PET imaging for myocardial innervation expands with F-18 labeled agent

Kathy Mahdoubi | | Health Imaging | Molecular Imaging

First-in-human study of an investigational radiotracer, F-18 LMI1195, shows clear imaging of myocardial innervation via the norepinephrine transporter system—tipping off potential adverse cardiac events, according to a study published July 3 in the Journal of Nuclear Medicine.

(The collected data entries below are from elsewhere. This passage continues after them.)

-- pv_equiv track=rewrite | github.com/kguzek/coursework-wust | js/lab3/log_analyzer.py | log_to_dict
-- ===== SOURCE A (Python) =====
-- def entry_to_dict(entry):
--     return {
--         "ts": entry[0],
--         "uid": entry[1],
--         "ip": entry[2],
--         "port": entry[3],
--         "resp_h": entry[4],
--         "resp_p": entry[5],
--         "method": entry[6],
--         "host": entry[7],
--         "uri": entry[8],
--         "code": entry[9],
--     }
--
-- def log_to_dict(entries):
--     result = {}
--     for entry in entries:
--         uid = entry[1]
--         entry_dict = entry_to_dict(entry)
--         if uid not in result:
--             result[uid] = []
--         result[uid].append(entry_dict)
--     return result
-- ===== SOURCE B (Python) =====
-- def entry_to_dict(entry):
--     return {
--         "ts": entry[0],
--         "uid": entry[1],
--         "ip": entry[2],
--         "port": entry[3],
--         "resp_h": entry[4],
--         "resp_p": entry[5],
--         "method": entry[6],
--         "host": entry[7],
--         "uri": entry[8],
--         "code": entry[9],
--     }
--
-- def log_to_dict(entries):
--     uids = dict.fromkeys(entry[1] for entry in entries)
--     return {uid: [entry_to_dict(e) for e in entries if e[1] == uid]
--             for uid in uids}
-- ===== Notes on version B (the rewrite author's own statement) =====
-- stated objective: alternative
-- what changed: Replaces the incremental dict-mutation loop (create-bucket-if-missing then append) by a two-pass comprehension: ordered-dedup of uids via dict.fromkeys, then one filtering list comprehension per uid.
import Mathlib
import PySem

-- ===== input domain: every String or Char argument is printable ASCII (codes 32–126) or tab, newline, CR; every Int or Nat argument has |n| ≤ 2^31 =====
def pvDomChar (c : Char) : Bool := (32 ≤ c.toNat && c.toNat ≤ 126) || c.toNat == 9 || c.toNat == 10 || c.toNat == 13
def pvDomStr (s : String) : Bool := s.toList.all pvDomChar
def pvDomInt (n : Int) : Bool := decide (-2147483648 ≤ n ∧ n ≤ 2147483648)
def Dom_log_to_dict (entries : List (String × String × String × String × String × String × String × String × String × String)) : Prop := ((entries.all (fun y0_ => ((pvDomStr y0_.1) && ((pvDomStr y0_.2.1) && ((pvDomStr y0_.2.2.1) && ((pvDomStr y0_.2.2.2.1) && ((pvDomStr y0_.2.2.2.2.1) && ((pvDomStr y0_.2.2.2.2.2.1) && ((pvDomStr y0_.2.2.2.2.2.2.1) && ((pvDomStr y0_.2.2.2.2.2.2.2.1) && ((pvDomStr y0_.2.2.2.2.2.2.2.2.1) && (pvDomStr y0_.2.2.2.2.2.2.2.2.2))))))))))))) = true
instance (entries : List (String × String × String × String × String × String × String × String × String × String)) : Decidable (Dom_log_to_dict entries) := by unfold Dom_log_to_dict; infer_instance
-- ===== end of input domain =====

-- ===== PORT A =====
-- B changes decomposition only (dedup-then-filter comprehension instead of incremental dict mutation); objective: alternative, same values.
def entryToDict (e : String × String × String × String × String × String × String × String × String × String) : List (String × String) :=
  [("ts", e.1), ("uid", e.2.1), ("ip", e.2.2.1), ("port", e.2.2.2.1),
   ("resp_h", e.2.2.2.2.1), ("resp_p", e.2.2.2.2.2.1), ("method", e.2.2.2.2.2.2.1),
   ("host", e.2.2.2.2.2.2.2.1), ("uri", e.2.2.2.2.2.2.2.2.1), ("code", e.2.2.2.2.2.2.2.2.2)]

def log_to_dict (entries : List (String × String × String × String × String × String × String × String × String × String)) : List (String × List (List (String × String))) :=
  (entries.foldl (fun result e =>
      let uid := e.2.1
      let entryDict := entryToDict e
      let result := if result.contains uid then result else result.insert uid []
      result.modify uid [] (fun l => l ++ [entryDict]))
    PySem.Dict.empty).items

-- ===== PORT B =====
def log_to_dict_alt (entries : List (String × String × String × String × String × String × String × String × String × String)) : List (String × List (List (String × String))) :=
  let uids := PySem.List.dedup (entries.map (fun e => e.2.1))
  uids.map (fun uid => (uid, (entries.filter (fun e => e.2.1 == uid)).map entryToDict))

-- ===== PRECONDITION & SPEC =====
def Spec_log_to_dict (entries : List (String × String × String × String × String × String × String × String × String × String)) (out : List (String × List (List (String × String)))) : Prop := out = log_to_dict_alt entries
instance (entries : List (String × String × String × String × String × String × String × String × String × String)) (out : List (String × List (List (String × String)))) : Decidable (Spec_log_to_dict entries out) := by unfold Spec_log_to_dict; infer_instance

-- ===== CLAIM (what is proved, stated in full; the proofs are below) =====
def Claim_equal_log_to_dict : Prop := ∀ (entries : List (String × String × String × String × String × String × String × String × String × String)), Dom_log_to_dict entries → Spec_log_to_dict entries (log_to_dict entries)

-- ===== LEMMAS AND PROOFS =====

-- The loop body of A: the "create empty bucket if missing, then append" step is exactly Dict.modify.
theorem step_eq_modify (d : PySem.Dict String (List (List (String × String)))) (e : String × String × String × String × String × String × String × String × String × String) :
    (let uid := e.2.1
     let entryDict := entryToDict e
     let result := if d.contains uid then d else d.insert uid []
     result.modify uid [] (fun l => l ++ [entryDict]))
    = d.modify e.2.1 [] (fun l => l ++ [entryToDict e]) := by
  by_cases h : d.contains e.2.1
  · simp [h]
  · have h' : d.contains e.2.1 = false := by simpa using h
    simp [PySem.Dict.modify, h', PySem.Dict.getD_insert_self,
      PySem.Dict.insert_insert_self, PySem.Dict.getD_of_not_contains _ _ h']

theorem fold_eq_modify_fold (entries : List (String × String × String × String × String × String × String × String × String × String)) :
    entries.foldl (fun result e =>
      let uid := e.2.1
      let entryDict := entryToDict e
      let result := if result.contains uid then result else result.insert uid []
      result.modify uid [] (fun l => l ++ [entryDict])) PySem.Dict.empty
    = entries.foldl (fun d e => d.modify e.2.1 [] (fun l => l ++ [entryToDict e])) PySem.Dict.empty := by
  exact PySem.List.foldl_congr_mem _ _ _ _ (fun d e _ => step_eq_modify d e)

theorem getD_fold (entries : List (String × String × String × String × String × String × String × String × String × String)) (u : String) :
    (entries.foldl (fun d e => d.modify e.2.1 [] (fun l => l ++ [entryToDict e])) PySem.Dict.empty).getD u []
    = (entries.filter (fun e => e.2.1 == u)).map entryToDict := by
  have h : entries.foldl (fun d e => d.modify e.2.1 [] (fun l => l ++ [entryToDict e])) PySem.Dict.empty
      = (entries.map (fun e => (e.2.1, entryToDict e))).foldl
          (fun d p => d.modify p.1 [] (fun l => l ++ [p.2])) PySem.Dict.empty := by
    rw [List.foldl_map]
  rw [h, PySem.Dict.getD_foldl_modify_append]
  simp [List.filter_map, Function.comp_def]

-- ===== VERDICT (by name: the statement is the Claim_ definition above) =====
theorem log_to_dict_spec : Claim_equal_log_to_dict := by
  intro entries _
  unfold Spec_log_to_dict log_to_dict log_to_dict_alt
  rw [fold_eq_modify_fold]
  set F := fun (d : PySem.Dict String (List (List (String × String)))) (e : String × String × String × String × String × String × String × String × String × String) =>
    d.modify e.2.1 [] (fun l => l ++ [entryToDict e]) with hF
  have hnodup : (entries.foldl F PySem.Dict.empty).keys.Nodup := by
    apply PySem.Dict.nodup_keys_foldl_modify_key entries (fun e => e.2.1) []
      (fun d e => fun l => l ++ [entryToDict e])
    simp [PySem.Dict.keys_empty]
  rw [PySem.Dict.items_eq_map_keys _ hnodup []]
  have hkeys : (entries.foldl F PySem.Dict.empty).keys
      = PySem.List.dedup (entries.map (fun e => e.2.1)) := by
    rw [hF, PySem.Dict.keys_foldl_modify_key entries (fun e => e.2.1) []
      (fun d e => fun l => l ++ [entryToDict e])]
    simp [PySem.Dict.keys_empty, PySem.Set.update_nil_left, PySem.List.dedup]
  rw [hkeys]
  exact List.map_congr_left (fun u _ => by rw [getD_fold])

Heart failure (HF) and sudden cardiac death (SCD) are linked to abnormalities of the cardiac sympathetic nervous system. Changes associated with these abnormalities include increased norepinephrine release from cardiac sympathetic nerves and a decrease in cardiac norepinephrine reuptake. Norepinephrine transporter imaging with F-18 LMI1195, full name (N-[3-bromo-4-(3-18F-fluoro-propoxy)-benzyl]-guanidine [LMI1195], could provide a visual map of these changes.

Albert J. Sinusas, from the cardiovascular section of the department of medicine at Yale University School of Medicine in New Haven, Conn., and colleagues conducted the trial to determine biodistribution and radiation dosimetry for the novel agent in 12 healthy participants who underwent PET imaging with F-18 LMI1195 in three clinical sites.

“This phase I, multicenter, non-randomized, single-dose, open-label, first-in-human clinical trial of LMI1195, a new PET imaging agent for the noninvasive assessment of sympathetic activity, demonstrates no safety concerns, rapid blood clearance, and extraction by the heart with stable myocardial activity over five hours and a favorable biodistribution for cardiac imaging over the same period of time,” wrote Sinusas et al.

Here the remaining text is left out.